Saved data entries:
-- pv_equiv track=rewrite | github.com/grwna/Tubes-Daspro-K10-D | src/register.py | cekusername
-- ===== SOURCE A (Python) =====
-- def cekusername(username:str) -> bool:
--     stat=True
--     validChars ="abcdefghijklmnopqrstuvwxyzABCDEFGHIJKLMNOPQRSTUVWXYZ0123456789_-"
--     if len(username) == 0 :
--         stat = False
--         return stat
--     for i in username:
--         if i not in validChars :
--             stat=False
--             return stat
--     return stat
-- ===== SOURCE B (Python) =====
-- import re
--
-- def cekusername(username: str) -> bool:
--     return re.fullmatch(r'[A-Za-z0-9_-]+', username) is not None
-- ===== Notes on version B (the rewrite author's own statement) =====
-- stated objective: idiomatic
-- what changed: Replaces the explicit per-character membership loop over a 64-character literal string with a single anchored regex fullmatch against the character class [A-Za-z0-9_-]+ (the + also covers the empty-string guard).
import Mathlib
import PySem

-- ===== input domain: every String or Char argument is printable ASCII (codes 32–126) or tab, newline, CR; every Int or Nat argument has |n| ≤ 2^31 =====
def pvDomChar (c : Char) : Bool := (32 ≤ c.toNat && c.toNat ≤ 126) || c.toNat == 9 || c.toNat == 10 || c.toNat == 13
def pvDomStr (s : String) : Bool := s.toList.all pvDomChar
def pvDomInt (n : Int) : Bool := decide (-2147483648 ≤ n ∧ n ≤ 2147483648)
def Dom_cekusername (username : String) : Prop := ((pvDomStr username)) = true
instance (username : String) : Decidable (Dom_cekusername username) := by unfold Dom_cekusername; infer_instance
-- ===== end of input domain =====

-- B replaces A's per-character membership loop over a literal 64-character string with a
-- single anchored regex fullmatch of the character class [A-Za-z0-9_-]+ (idiomatic).

-- ===== PORT A =====
def pvValidChars : List Char := "abcdefghijklmnopqrstuvwxyzABCDEFGHIJKLMNOPQRSTUVWXYZ0123456789_-".toList

-- the 'for i in username' loop with its early return
def cekusernameLoop : List Char → Bool
  | [] => true
  | c :: rest => if (pvValidChars.contains c) = false then false else cekusernameLoop rest

def cekusername (username : String) : Bool :=
  if PySem.Str.len username = 0 then false else cekusernameLoop username.toList

-- ===== PORT B =====
-- the regex character class [A-Za-z0-9_-], ported as the corresponding range tests
def pvClassChar (c : Char) : Bool :=
  ('A' ≤ c && c ≤ 'Z') || ('a' ≤ c && c ≤ 'z') || ('0' ≤ c && c ≤ '9') || c == '_' || c == '-'

-- re.fullmatch(r'[A-Za-z0-9_-]+', s) is not None: at least one char, all chars in the class
def cekusername_alt (username : String) : Bool :=
  !username.toList.isEmpty && username.toList.all pvClassChar

-- ===== PRECONDITION & SPEC =====
def Spec_cekusername (username : String) (out : Bool) : Prop := out = cekusername_alt username
instance (username : String) (out : Bool) : Decidable (Spec_cekusername username out) := by unfold Spec_cekusername; infer_instance

-- ===== CLAIM (what is proved, stated in full; the proofs are below) =====
def Claim_equal_cekusername : Prop := ∀ (username : String), Dom_cekusername username → Spec_cekusername username (cekusername username)

-- ===== LEMMAS AND PROOFS =====

-- per-character agreement, checked over all 127 candidate code points
set_option maxRecDepth 4000 in
theorem pvCharCases : ∀ n : Fin 127, pvValidChars.contains (Char.ofNat n.val) = pvClassChar (Char.ofNat n.val) := by decide

theorem pvCharAgree (c : Char) (h : pvDomChar c = true) :
    pvValidChars.contains c = pvClassChar c := by
  have hlt : c.toNat < 127 := by
    simp [pvDomChar] at h
    omega
  have := pvCharCases ⟨c.toNat, hlt⟩
  simpa [Char.ofNat_toNat] using this

theorem pvLoopEq (l : List Char) (h : l.all pvDomChar = true) :
    cekusernameLoop l = l.all pvClassChar := by
  induction l with
  | nil => rfl
  | cons c rest ih =>
    simp only [List.all_cons, Bool.and_eq_true] at h
    rw [cekusernameLoop, pvCharAgree c h.1]
    cases hc : pvClassChar c <;> simp [hc, ih h.2]

-- ===== VERDICT (by name: the statement is the Claim_ definition above) =====
theorem cekusername_spec : Claim_equal_cekusername := by
  intro username hdom
  unfold Spec_cekusername cekusername cekusername_alt
  have hdom' : username.toList.all pvDomChar = true := hdom
  rw [PySem.Str.len_eq]
  cases hl : username.toList with
  | nil => simp
  | cons c rest =>
    rw [hl] at hdom'
    simp only [List.length_cons, List.isEmpty_cons]
    have : (↑(rest.length + 1) : Int) ≠ 0 := by positivity
    rw [if_neg this, pvLoopEq _ hdom']
    simp
-- the induction step of the main invariant
theorem pvInv_step (matrix : List (List Int)) (n : Int)
    (rect : ∀ r ∈ matrix, r.length = pvC matrix)
    (hn1 : 1 ≤ n → matrix ≠ [] ∧ matrix.length ≤ pvC matrix)
    (hz : ∀ i < matrix.length, (∀ v ∈ matrix.getD i [], v = 0) → i < pvW matrix n)
    (x : Nat) (hx : x < pvH matrix n) (ih : pvInv matrix n x) : pvInv matrix n (x + 1) := by
  obtain ⟨hA, hlen, hrows, hcols, hdiag⟩ := ih
  have hxm2 : x < (pvM2 matrix n).length := by rw [pvM2_length]; omega
  have hdropx : (pvM2 matrix n).drop x = (pvM2 matrix n)[x] :: (pvM2 matrix n).drop (x + 1) :=
    List.drop_eq_getElem_cons hxm2
  have hget : PySem.List.pyGetD ((pvBState matrix n x).1 ++ (pvM2 matrix n).drop x)
      ((x : Nat) : Int) [] = (pvM2 matrix n)[x] := by
    rw [hdropx, PySem.List.pyGetD_natCast, getD_append_at _ _ _ _ x hlen]
  have hKn : 0 < n → pvK n = n.toNat := by intro h; unfold pvK; split <;> omega
  have hK0 : ¬ 0 < n → pvK n = 0 := by intro h; unfold pvK; split <;> omega
  by_cases hxR : x < matrix.length
  · have hm2x : (pvM2 matrix n)[x] = matrix[x] ++ List.replicate (pvK n) 0 :=
      pvM2_get_lt matrix n x hxR
    have hCx : matrix[x].length = pvC matrix := rect _ (List.getElem_mem hxR)
    have hrowlen : ((pvM2 matrix n)[x]).length = pvW matrix n := by
      rw [hm2x]
      simp [pvW, hCx]
    by_cases hall : ∀ v ∈ matrix.getD x [], v = 0
    · -- an original all-zero row: A recomputes column sums, B uses its running sums
      have hallE : ∀ v ∈ matrix[x], v = 0 := by
        intro v hv
        exact hall v (by rw [List.getD_eq_getElem _ _ hxR]; exact hv)
      have hxW : x < pvW matrix n := hz x hxR hall
      have hzb : zeroBase ((pvM2 matrix n)[x]) = true := by
        rw [hm2x]
        exact (zeroBase_pad _ _).2 hallE
      have hbcond : ¬ (x < matrix.length ∧
          ((matrix.getD x []).any (fun v => !(v == 0))) = true) := by
        rintro ⟨-, hany⟩
        exact (any_ne_iff _).1 hany hall
      have hr0len : ((pvCols (pvW matrix n) (pvBState matrix n x).1).take x ++
          [pvDiag (pvBState matrix n x).1 x]).length = x + 1 := by
        rw [List.length_append, List.length_take, pvCols_length, List.length_cons,
          List.length_nil]
        omega
      apply pvInv_common matrix n x ⟨hA, hlen, hrows, hcols, hdiag⟩
        (((pvCols (pvW matrix n) (pvBState matrix n x).1).take x ++
            [pvDiag (pvBState matrix n x).1 x]) ++
          dbl ((pvCols (pvW matrix n) (pvBState matrix n x).1).take x ++
            [pvDiag (pvBState matrix n x).1 x]).sum (pvW matrix n - (x + 1)))
      · rw [List.length_append, dbl_length, hr0len]
        omega
      · unfold pvBrow
        rw [if_neg hbcond]
        rw [hcols, hdiag, show min x (pvW matrix n) = x by omega]
        rw [growB_eq (pvW matrix n) (pvW matrix n - (x + 1)) _ _ (by rw [hr0len]; omega)]
      · unfold pvAStep
        rw [hget, if_neg (by rw [hzb]; simp), hdropx]
        have hget2 : (PySem.List.pyGetD ((pvBState matrix n x).1 ++
            (pvM2 matrix n)[x] :: (pvM2 matrix n).drop (x + 1)) ((x : Nat) : Int) []).length
            = pvW matrix n := by
          rw [PySem.List.pyGetD_natCast, getD_append_at _ _ _ _ x hlen, hrowlen]
        rw [expAZero_eq (pvBState matrix n x).1
          ((pvM2 matrix n)[x] :: (pvM2 matrix n).drop (x + 1)) x (pvW matrix n) hlen hget2
          (by omega)]
        rw [PySem.List.pySetD_natCast, set_append_at _ _ _ _ x hlen]
    · -- a non-zero row: A re-sums prefixes in place, B appends a doubling total
      have hany : ((matrix.getD x []).any (fun v => !(v == 0))) = true :=
        (any_ne_iff _).2 hall
      have hzb : ¬ zeroBase ((pvM2 matrix n)[x]) = true := by
        rw [hm2x]
        intro hc
        exact hall (by
          intro v hv
          exact (zeroBase_pad _ _).1 hc v (by rwa [List.getD_eq_getElem _ _ hxR] at hv))
      apply pvInv_common matrix n x ⟨hA, hlen, hrows, hcols, hdiag⟩
        (matrix.getD x [] ++ dbl (matrix.getD x []).sum (pvK n))
      · rw [List.length_append, dbl_length, List.getD_eq_getElem _ _ hxR, hCx]
        rfl
      · unfold pvBrow
        rw [if_pos ⟨hxR, hany⟩]
        exact range_foldl_dbl (pvK n) _ _
      · unfold pvAStep
        rw [hget, if_pos hzb, hdropx]
        have hget2 : ((pvBState matrix n x).1 ++
            (pvM2 matrix n)[x] :: (pvM2 matrix n).drop (x + 1)).getD x []
            = (pvM2 matrix n)[x] := getD_append_at _ _ _ _ x hlen
        by_cases hn : 0 < n
        · rw [expAFill_eq _ x n (by
              rw [List.length_append, List.length_cons]
              omega) hn (by
              rw [hget2, hrowlen]
              have := hKn hn
              unfold pvW
              omega)]
          rw [hget2, hrowlen]
          rw [show pvW matrix n - n.toNat = pvC matrix by
            have := hKn hn; unfold pvW at *; omega]
          rw [fillIter_eq _ _ _ (by
            rw [hrowlen]
            have := hKn hn
            unfold pvW
            omega)]
          rw [hm2x]
          rw [List.take_left' hCx]
          rw [show List.drop (pvC matrix + n.toNat)
              (matrix[x] ++ List.replicate (pvK n) 0) = ([] : List Int) from
            List.drop_of_length_le (by
              rw [List.length_append, List.length_replicate, hCx, hKn hn]), List.append_nil]
          rw [show n.toNat = pvK n from (hKn hn).symm]
          rw [set_append_at _ _ _ _ x hlen]
          rw [List.getD_eq_getElem _ _ hxR]
        · unfold expAFill
          rw [PySem.List.pyRange_one_eq_nil (by omega)]
          simp only [List.foldl_nil]
          rw [show (matrix.getD x [] ++ dbl (matrix.getD x []).sum (pvK n))
              = (pvM2 matrix n)[x] by
            rw [hm2x, hK0 hn, List.getD_eq_getElem _ _ hxR]
            simp [dbl]]
  · -- an appended zero row
    have hK1 : 1 ≤ pvK n := by
      by_contra hc
      have : pvK n = 0 := by omega
      rw [pvH, this] at hx
      omega
    have hn' : 1 ≤ n := by
      by_contra hc
      have := hK0 (by omega)
      omega
    have hxW : x < pvW matrix n := by
      have := (hn1 hn').2
      rw [pvH] at hx
      rw [pvW]
      omega
    have hm2x : (pvM2 matrix n)[x] = List.replicate (pvW matrix n) 0 :=
      pvM2_get_ge matrix n x (by omega) hx
    have hzb : zeroBase ((pvM2 matrix n)[x]) = true := by
      rw [hm2x, zeroBase_iff]
      intro v hv
      exact List.eq_of_mem_replicate hv
    have hbcond : ¬ (x < matrix.length ∧
        ((matrix.getD x []).any (fun v => !(v == 0))) = true) := by
      rintro ⟨hc, -⟩
      omega
    have hrowlen : ((pvM2 matrix n)[x]).length = pvW matrix n := by
      rw [hm2x, List.length_replicate]
    have hr0len : ((pvCols (pvW matrix n) (pvBState matrix n x).1).take x ++
        [pvDiag (pvBState matrix n x).1 x]).length = x + 1 := by
      rw [List.length_append, List.length_take, pvCols_length, List.length_cons,
        List.length_nil]
      omega
    apply pvInv_common matrix n x ⟨hA, hlen, hrows, hcols, hdiag⟩
      (((pvCols (pvW matrix n) (pvBState matrix n x).1).take x ++
          [pvDiag (pvBState matrix n x).1 x]) ++
        dbl ((pvCols (pvW matrix n) (pvBState matrix n x).1).take x ++
          [pvDiag (pvBState matrix n x).1 x]).sum (pvW matrix n - (x + 1)))
    · rw [List.length_append, dbl_length, hr0len]
      omega
    · unfold pvBrow
      rw [if_neg hbcond]
      rw [hcols, hdiag, show min x (pvW matrix n) = x by omega]
      rw [growB_eq (pvW matrix n) (pvW matrix n - (x + 1)) _ _ (by rw [hr0len]; omega)]
    · unfold pvAStep
      rw [hget, if_neg (by rw [hzb]; simp), hdropx]
      have hget2 : (PySem.List.pyGetD ((pvBState matrix n x).1 ++
          (pvM2 matrix n)[x] :: (pvM2 matrix n).drop (x + 1)) ((x : Nat) : Int) []).length
          = pvW matrix n := by
        rw [PySem.List.pyGetD_natCast, getD_append_at _ _ _ _ x hlen, hrowlen]
      rw [expAZero_eq (pvBState matrix n x).1
        ((pvM2 matrix n)[x] :: (pvM2 matrix n).drop (x + 1)) x (pvW matrix n) hlen hget2
        (by omega)]
      rw [PySem.List.pySetD_natCast, set_append_at _ _ _ _ x hlen]

theorem pvInv_zero (matrix : List (List Int)) (n : Int) : pvInv matrix n 0 := by
  unfold pvInv pvBState
  refine ⟨by simp, by simp, by simp, ?_, by simp [pvDiag]⟩
  simp [pvCols]

theorem pvInv_all (matrix : List (List Int)) (n : Int)
    (rect : ∀ r ∈ matrix, r.length = pvC matrix)
    (hn1 : 1 ≤ n → matrix ≠ [] ∧ matrix.length ≤ pvC matrix)
    (hz : ∀ i < matrix.length, (∀ v ∈ matrix.getD i [], v = 0) → i < pvW matrix n) :
    ∀ x, x ≤ pvH matrix n → pvInv matrix n x := by
  intro x
  induction x with
  | zero => intro _; exact pvInv_zero matrix n
  | succ x ihx =>
    intro hx
    exact pvInv_step matrix n rect hn1 hz x (by omega) (ihx (by omega))

theorem pvC_eq (matrix : List (List Int)) : pvC matrix = (matrix.headD []).length := by
  cases matrix <;> rfl

-- ===== VERDICT (by name: the statement is the Claim_ definition above) =====
theorem expansion_spec : Claim_equal_expansion := by
  unfold Claim_equal_expansion
  intro matrix n _ hpre
  unfold Spec_expansion
  obtain ⟨rect, hn1, hz⟩ := hpre
  cases hmat : matrix with
  | nil =>
    subst hmat
    have hn0 : n ≤ 0 := by
      by_contra h
      exact (hn1 (by omega)).1 rfl
    unfold expansion expansion_alt
    rw [PySem.List.pyRange_one_eq_nil (by omega)]
    simp [show ¬ (0 : Int) < n by omega, PySem.List.pyRange_one_eq_nil]
  | cons a t =>
    subst hmat
    have rect' : ∀ r ∈ (a :: t), r.length = pvC (a :: t) := by
      intro r hr; rw [pvC_eq]; exact rect r hr
    have hn1' : 1 ≤ n → (a :: t) ≠ [] ∧ (a :: t).length = (a :: t).length ∧ True := fun _ => ⟨by simp, rfl, trivial⟩
    have hinv := pvInv_all (a :: t) n rect'
      (fun h => ⟨(hn1 h).1, by rw [pvC_eq]; exact (hn1 h).2⟩)
      (fun i hi hzi => by
        rw [pvW, pvC_eq, pvK_eq]
        exact hz i hi hzi)
      (pvH (a :: t) n) le_rfl
    unfold pvInv at hinv
    rw [expansion_eq_fold (a :: t) n (by simp), alt_eq_fold]
    rw [hinv.1, List.drop_of_length_le (by rw [pvM2_length]), List.append_nil]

■ TASK DESCRIPTION
Among the lines above, which ones include the word "decide"? Copy them.

■ ANSWER TO THIS PROBLEM
def pvDomInt (n : Int) : Bool := decide (-2147483648 ≤ n ∧ n ≤ 2147483648)
theorem pvCharCases : ∀ n : Fin 127, pvValidChars.contains (Char.ofNat n.val) = pvClassChar (Char.ofNat n.val) := by decide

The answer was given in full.